Try before you buy

2 mins read

A new service launching next year will provide hands-on time for those eager to apply metal additive manufacturing. Will Dalrymple explains

How does a business get in to metal additive manufacturing? This is the dilemma faced not only by potential customers of the innovative machines that build up layers of metal from powder, but also the manufacturers of such machines who need markets to sell them into. The benefits of the process in general terms are well known: producing parts quicker than by subtractive means, using less material and designing parts impossible to manufacture using traditional subtractive means.

“AM offers benefits that are better than just cost reductions; it offers for example customisation of [medical] implants; heat exchangers with novel designs. There is a whole range of designs whose product performance is better,” says Marc Saunders, director of Renishaw global solutions centres (01453 524524).

BARRIERS TO AM UPTAKE

The problems are, AM is expensive and new. A Renishaw AM250 metal AM machine that uses the selective laser melting process costs about £400,000, including powder handling technology. Justifying that expense would require lots of guaranteed orders. However, winning those orders requires confidence in the reliability and capability of the process, that the part that turns up on the build plate exactly matches the design that was sent to the printer. Potential customers cannot justify buying an AM machine until they have perfected the build process by experimenting on an AM machine that they would need to buy.

“From a risk management point of view in regulated markets, customers need confidence that they have got a mature technology before they get involved.
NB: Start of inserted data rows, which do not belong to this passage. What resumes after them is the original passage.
-- B's result, rewritten the same way
theorem pvB_eq (tb bins : List (Int × Int)) :
    batch_time_bin_assign_alt tb bins = (List.range tb.length).map (fun i => pvVal tb bins i) := by
  by_cases htb : tb.isEmpty
  · rw [List.isEmpty_iff] at htb; subst htb; rfl
  · have hB : batch_time_bin_assign_alt tb bins
        = ((PySem.List.sorted (PySem.List.enumerate tb) (fun t => t.2.1) false).drop
            (pvCut ((bins.headD (0, 0)).1)
              (PySem.List.sorted (PySem.List.enumerate tb) (fun t => t.2.1) false))).foldl
          (fun res t => if t.2.1 ≤ (bins.getLastD (0, 0)).1
            then res.set t.1.toNat
              (some ((pvFirstIdx t.2.1 (bins.map (fun b => b.2)) : Nat) : Int)) else res)
          (List.replicate tb.length none) := by
      simp only [batch_time_bin_assign_alt, if_neg htb]
      rw [pv_foldl_flag_false]
    rw [hB]
    have hmem : ∀ t ∈ (PySem.List.sorted (PySem.List.enumerate tb) (fun t => t.2.1) false).drop
        (pvCut ((bins.headD (0, 0)).1)
          (PySem.List.sorted (PySem.List.enumerate tb) (fun t => t.2.1) false)),
        ∃ i : Nat, ∃ h : i < tb.length, t = ((i : Int), tb[i]) :=
      fun t ht => pv_mem_s tb t (List.mem_of_mem_drop ht)
    apply List.ext_getElem?
    intro j
    rw [pv_foldl_set_getElem _ _ _ _
      (List.Pairwise.sublist (List.drop_sublist _ _) (pv_s_pairwise_ne tb))
      (fun t ht => by obtain ⟨i, hi, rfl⟩ := hmem t ht; simp)
      (fun t ht => by obtain ⟨i, hi, rfl⟩ := hmem t ht; simpa using hi)]
    by_cases hj : j < tb.length
    · rw [List.getElem?_map, List.getElem?_range hj]
      simp only [Option.map_some]
      split
      · next t hf =>
        have htmem := List.mem_of_find?_eq_some hf
        have htj : t.1 = (j : Int) := by simpa using List.find?_some hf
        obtain ⟨i, hi, heq⟩ := hmem t htmem
        subst heq
        have hij : i = j := by simp at htj; omega
        subst hij
        simp only [pvVal]
        rw [List.getD_eq_getElem tb (0, 0) hi]
        by_cases hc : tb[i].1 ≤ (bins.getLastD (0, 0)).1
        · rw [if_pos hc, if_pos (show _ ∧ _ from ⟨htmem, hc⟩)]
        · rw [if_neg hc, if_neg (show ¬ (_ ∧ _) from fun hx => hc hx.2)]
          simp [hi]
      · next hf =>
        have hnm : pvVal tb bins j = none := by
          simp only [pvVal]
          rw [if_neg]
          intro hc
          have := List.find?_eq_none.mp hf _ hc.1
          simp at this
        rw [hnm]
        simp [hj]
    · rw [List.getElem?_map,
        List.getElem?_eq_none (show (List.range tb.length).length ≤ j by
          rw [List.length_range]; omega)]
      split
      · next t hf =>
        exfalso
        obtain ⟨i, hi, heq⟩ := hmem t (List.mem_of_find?_eq_some hf)
        subst heq
        have : ((i : Int)) = (j : Int) := by simpa using List.find?_some hf
        omega
      · next hf =>
        rw [List.getElem?_eq_none (by rw [List.length_replicate]; omega)]
        rfl

-- ===== VERDICT (by name: the statement is the Claim_ definition above) =====
theorem batch_time_bin_assign_spec : Claim_equal_batch_time_bin_assign := by
  intro tb bins _ _
  unfold Spec_batch_time_bin_assign
  rw [pvA_eq, pvB_eq]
This is a barrier that they need help getting over,” Saunders states.

Next year, the AM machine and metrology equipment manufacturer will open a new kind of short-term R&D facility, a Solution Centre. There will be a number in the UK and overseas that will take customers through the steps of the AM process, including: design for concept; proof of concept; process validation; process capability/stability; and production deployment – all without having to buy a machine. Incidentally, Renishaw has first-hand experience running AM machines in production volumes: its dental implant business at Stone.

A Solution Centre houses a number of so-called ‘incubator cells’ centred around a single AM 250 and including a design workstation. Customers can take out a tenancy for, perhaps, a few months; the fee also pays for varying levels of support from on-site technicians, applications engineers and office space, too. In the cell, which is private, customers can develop design and build processes until they are confident about making a part.

Later, after the process has matured, they can run tests in the centres’ own pre-production lab stocked with multiple AM 250s. (This facility is only open to incubator customers; it will not undertake bureau work). Ancillary services at the centres include finish machining, metrology with on-site CMM room and heat treatment.

The first UK location, at Stone, Staffordshire, is expected to be up and running by March 2016; another is planned for Miskin, South Wales, next year. Renishaw says that the centres will be open to third-party software for design, will adjust to customers’ own machining parameters and material grades.

What they will not offer is AM processes other than Renishaw’s own powder-bed SLM offering, such as the DMG Mori Lasertec blown powder process (see also p19). That’s because part of the purpose of the centres is to expand the market for Renishaw’s products.

“We hope eventually to be able to sell not only AM machines but also metrology equipment, not just at the development level but also at the production level,” Saunders explains. The idea comes from a similar service run by Renishaw’s metrology business, offering manufacturers access to CMM labs to develop inspection methods for new factory lines.

Saunders concludes: “Most 3D printing to date is rapid prototyping or tooling or part remanufacture. That is worthwhile and the time compression performance is good.

But we don’t see a lot of series production of metal 3D parts. Our view is that the [AM] technology can be much more mainstream. Now we are making it easier for manufacturers to access this technology.”